The LPString is initially empty as illustrated in Figure 1(a). The function copies the characters from s to the LPString'stext array with a for-loop. But where does the loop begin and end, and how do we index into the arrays?
(Equivalently, what values does the loop-control variable take, and how do we use the variable to index the arrays?)
Try mapping parts of the picture to corresponding parts of the C++ code:
The function uses the LPString's length, text[0], as an accumulator to count the characters as it copies them. The function must initialize the length to 0 before looping and must increment the count during each iteration.
C-strings are zero-indexed and the copy operation begins at s[0], so we initialize the loop control variable to 0
. However, text[0] is the string's length, and the characters begin at text[1]. This organization makes the indexes off by one throughout the copy operation. The
assignment operation accounts for the offset by adding 1 to the loop control variable when indexing text.
Two situations can end the loop. The null termination character is a character 0, which C++ treats as false.

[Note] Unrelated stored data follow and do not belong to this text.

-- pv_equiv track=rewrite | github.com/eerytea/d20-fight-club | core/spells_meta.py | count_spell_tags
-- ===== SOURCE A (Python) =====
-- from typing import Dict, Any, List, Tuple
--
-- SPELLS_CATALOG: Dict[str, Dict[str, Any]] = {
--     # Damage cantrips (examples; rename to your canonical names later)
--     "Arcane Bolt": {"tags": ["ranged"], "base_damage_cantrip": True, "die": "1d10"},
--     "Fire Bolt":   {"tags": ["ranged"], "base_damage_cantrip": True, "die": "1d10"},
--     # Utility examples (non-damaging)
--     "Mending Chant": {"tags": ["healing"]},
--     "Battle Hymn":   {"tags": ["buff"]},
--     "Sapping Hex":   {"tags": ["debuff"]},
--     "Flame Burst":   {"tags": ["aoe", "ranged"]},  # leveled example (not a cantrip)
-- }
--
-- DEFAULT_UNKNOWN_SPELL_TAGS: List[str] = []
--
-- def tags_for_spell(name: str) -> List[str]:
--     meta = SPELLS_CATALOG.get(str(name), {})
--     return list(meta.get("tags", DEFAULT_UNKNOWN_SPELL_TAGS))
--
-- def count_spell_tags(player: Dict[str, Any]) -> Dict[str, int]:
--     """
--     Count known spells by our role-relevant tags.
--     """
--     known = player.get("known_spells") or []
--     out = {"buff": 0, "debuff": 0, "healing": 0, "ranged": 0, "aoe": 0}
--     for s in known:
--         for t in tags_for_spell(s):
--             if t in out:
--                 out[t] += 1
--     return out
-- ===== SOURCE B (Python) =====
-- from typing import Dict, Any, List
--
-- SPELLS_CATALOG: Dict[str, Dict[str, Any]] = {
--     "Arcane Bolt": {"tags": ["ranged"], "base_damage_cantrip": True, "die": "1d10"},
--     "Fire Bolt":   {"tags": ["ranged"], "base_damage_cantrip": True, "die": "1d10"},
--     "Mending Chant": {"tags": ["healing"]},
--     "Battle Hymn":   {"tags": ["buff"]},
--     "Sapping Hex":   {"tags": ["debuff"]},
--     "Flame Burst":   {"tags": ["aoe", "ranged"]},
-- }
--
-- DEFAULT_UNKNOWN_SPELL_TAGS: List[str] = []
--
-- def tags_for_spell(name: str) -> List[str]:
--     meta = SPELLS_CATALOG.get(str(name), {})
--     return list(meta.get("tags", DEFAULT_UNKNOWN_SPELL_TAGS))
--
-- def count_spell_tags(player: Dict[str, Any]) -> Dict[str, int]:
--     known = player.get("known_spells") or []
--     # key-major: no mutable counter dict at all; each of the five counts is
--     # computed independently as a sum of per-spell tag multiplicities.
--     return {k: sum(tags_for_spell(s).count(k) for s in known)
--             for k in ("buff", "debuff", "healing", "ranged", "aoe")}
-- ===== Notes on version B (the rewrite author's own statement) =====
-- stated objective: alternative
-- what changed: B inverts the traversal order: instead of one spell-major pass maintaining a pre-seeded mutable counter dict with per-tag membership guards, B builds the result key-major with no counter dict at all, computing each of the five counts independently as sum(tags_for_spell(s).count(k) for s in known).
import Mathlib
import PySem

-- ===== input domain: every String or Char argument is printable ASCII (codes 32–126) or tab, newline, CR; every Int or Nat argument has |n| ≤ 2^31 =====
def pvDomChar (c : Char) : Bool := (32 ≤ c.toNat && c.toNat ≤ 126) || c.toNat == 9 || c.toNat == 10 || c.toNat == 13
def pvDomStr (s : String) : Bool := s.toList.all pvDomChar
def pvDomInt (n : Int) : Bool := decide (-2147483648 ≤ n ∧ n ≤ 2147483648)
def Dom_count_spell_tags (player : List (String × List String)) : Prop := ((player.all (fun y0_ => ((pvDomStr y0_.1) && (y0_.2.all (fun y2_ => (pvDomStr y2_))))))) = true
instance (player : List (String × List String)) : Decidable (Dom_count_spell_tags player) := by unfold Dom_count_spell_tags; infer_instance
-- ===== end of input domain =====

-- B inverts the traversal: key-major with no counter dict — each of the five counts is
-- an independent sum of per-spell tag multiplicities (alternative decomposition, same cost).


-- ===== PORT A =====
-- SPELLS_CATALOG, reduced to the only field the function reads (every entry has a "tags" key)
def SPELLS_CATALOG_tags : PySem.Dict String (List String) := PySem.Dict.ofList
  [("Arcane Bolt", ["ranged"]), ("Fire Bolt", ["ranged"]), ("Mending Chant", ["healing"]),
   ("Battle Hymn", ["buff"]), ("Sapping Hex", ["debuff"]), ("Flame Burst", ["aoe", "ranged"])]

-- meta.get("tags", DEFAULT_UNKNOWN_SPELL_TAGS) with DEFAULT_UNKNOWN_SPELL_TAGS = []
def tags_for_spell (name : String) : List String :=
  (SPELLS_CATALOG_tags.get? name).getD []

def count_spell_tags (player : List (String × List String)) : List (String × Int) :=
  let known := ((PySem.Dict.mk player).get? "known_spells").getD []
  let out := known.foldl (fun out s =>
    (tags_for_spell s).foldl (fun out t =>
      if out.contains t then out.modify t 0 (· + 1) else out) out)
    (PySem.Dict.ofList [("buff", 0), ("debuff", 0), ("healing", 0), ("ranged", 0), ("aoe", 0)])
  out.items

-- ===== PORT B =====
def count_spell_tags_alt (player : List (String × List String)) : List (String × Int) :=
  let known := ((PySem.Dict.mk player).get? "known_spells").getD []
  ["buff", "debuff", "healing", "ranged", "aoe"].map (fun k =>
    (k, known.foldl (fun acc s => acc + ((tags_for_spell s).count k : Int)) 0))

-- ===== PRECONDITION & SPEC =====
def Spec_count_spell_tags (player : List (String × List String)) (out : List (String × Int)) : Prop := out = count_spell_tags_alt player
instance (player : List (String × List String)) (out : List (String × Int)) : Decidable (Spec_count_spell_tags player out) := by unfold Spec_count_spell_tags; infer_instance

-- ===== CLAIM (what is proved, stated in full; the proofs are below) =====
def Claim_equal_count_spell_tags : Prop := ∀ (player : List (String × List String)), Dom_count_spell_tags player → Spec_count_spell_tags player (count_spell_tags player)

-- ===== LEMMAS AND PROOFS =====

-- One step of A's guarded loop on the five-key literal dict, for an arbitrary tag t.
theorem stepA_eval (b d h r a : Int) (t : String) :
    (if (PySem.Dict.mk [("buff", b), ("debuff", d), ("healing", h), ("ranged", r), ("aoe", a)]).contains t
     then (PySem.Dict.mk [("buff", b), ("debuff", d), ("healing", h), ("ranged", r), ("aoe", a)]).modify t 0 (· + 1)
     else PySem.Dict.mk [("buff", b), ("debuff", d), ("healing", h), ("ranged", r), ("aoe", a)])
    = PySem.Dict.mk [("buff", if t = "buff" then b + 1 else b),
        ("debuff", if t = "debuff" then d + 1 else d),
        ("healing", if t = "healing" then h + 1 else h),
        ("ranged", if t = "ranged" then r + 1 else r),
        ("aoe", if t = "aoe" then a + 1 else a)] := by
  by_cases h1 : t = "buff"
  · subst h1; simp [PySem.Dict.contains, PySem.Dict.modify, PySem.Dict.insert, PySem.Dict.getD, PySem.Dict.get?]
  by_cases h2 : t = "debuff"
  · subst h2; simp [PySem.Dict.contains, PySem.Dict.modify, PySem.Dict.insert, PySem.Dict.getD, PySem.Dict.get?]
  by_cases h3 : t = "healing"
  · subst h3; simp [PySem.Dict.contains, PySem.Dict.modify, PySem.Dict.insert, PySem.Dict.getD, PySem.Dict.get?]
  by_cases h4 : t = "ranged"
  · subst h4; simp [PySem.Dict.contains, PySem.Dict.modify, PySem.Dict.insert, PySem.Dict.getD, PySem.Dict.get?]
  by_cases h5 : t = "aoe"
  · subst h5; simp [PySem.Dict.contains, PySem.Dict.modify, PySem.Dict.insert, PySem.Dict.getD, PySem.Dict.get?]
  · simp [PySem.Dict.contains, h1, h2, h3, h4, h5, Ne.symm h1, Ne.symm h2, Ne.symm h3, Ne.symm h4, Ne.symm h5]

-- A's guarded counting loop over the five-key literal dict, characterised by tag counts.
theorem countA_fold (ts : List String) (b d h r a : Int) :
    ts.foldl (fun out t => if PySem.Dict.contains out t then out.modify t 0 (· + 1) else out)
      (PySem.Dict.mk [("buff", b), ("debuff", d), ("healing", h), ("ranged", r), ("aoe", a)])
    = PySem.Dict.mk [("buff", b + ts.count "buff"), ("debuff", d + ts.count "debuff"),
        ("healing", h + ts.count "healing"), ("ranged", r + ts.count "ranged"),
        ("aoe", a + ts.count "aoe")] := by
  induction ts generalizing b d h r a with
  | nil => simp
  | cons t ts ih =>
    rw [List.foldl_cons, stepA_eval, ih]
    simp only [List.count_cons, PySem.Dict.mk.injEq, List.cons.injEq, Prod.mk.injEq]
    and_intros <;> first
      | trivial
      | (split_ifs with hc <;> simp_all; ring)

-- B's per-key sum equals the count of k in the flattened tag list.
theorem sumB_count (k : String) (xs : List String) (c : Int) :
    xs.foldl (fun acc s => acc + ((tags_for_spell s).count k : Int)) c
      = c + ((xs.flatMap tags_for_spell).count k : Int) := by
  induction xs generalizing c with
  | nil => simp
  | cons x xs ih =>
    rw [List.foldl_cons, ih]
    simp [List.count_append]
    ring

-- ===== VERDICT (by name: the statement is the Claim_ definition above) =====
theorem count_spell_tags_spec : Claim_equal_count_spell_tags := by
  intro player _
  unfold Spec_count_spell_tags
  show count_spell_tags player = count_spell_tags_alt player
  simp only [count_spell_tags, count_spell_tags_alt]
  rw [← List.foldl_flatMap]
  rw [show (PySem.Dict.ofList [("buff", (0:Int)), ("debuff", 0), ("healing", 0), ("ranged", 0), ("aoe", 0)])
      = PySem.Dict.mk [("buff", 0), ("debuff", 0), ("healing", 0), ("ranged", 0), ("aoe", 0)] from rfl]
  rw [countA_fold]
  simp [sumB_count]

If s is short, < 255 characters, the sub-expression s[i] ends the loop (when loop reaches s[5] in this example). If s is long, >= 255 characters, the sub-expression i < LENGTH - 1 ends the loop. The -1 is necessary to prevent indexing text out of bounds.
Pictures don't need to be elaborate to be helpful - simple characters are often sufficient. This picture shows how text begins and changes with each loop iteration.
It's necessary to test strings with a length greater than 127. The test-and-validation code uses a "trick" inherited from C to create a long string: the compiler automatically concatenates adjacent C-strings to form a single string. The test code prints the newly created LPString's length and content, verifying that the class works with long strings.
LPString::LPString(char c)
{
text[0] = 1;
text[1] = c;
}
The LPString copy constructor. The copy constructor creates a new LPString object by copying an existing one. The picture of the problem and the function code are similar to the char* conversion constructor (Figure 4).
The picture helps us identify details leading to a compact and efficient solution. The function must copy length+1 characters from the original or parameter LPString to the new one. The loop must begin at 0 and iterate the original string's length plus one.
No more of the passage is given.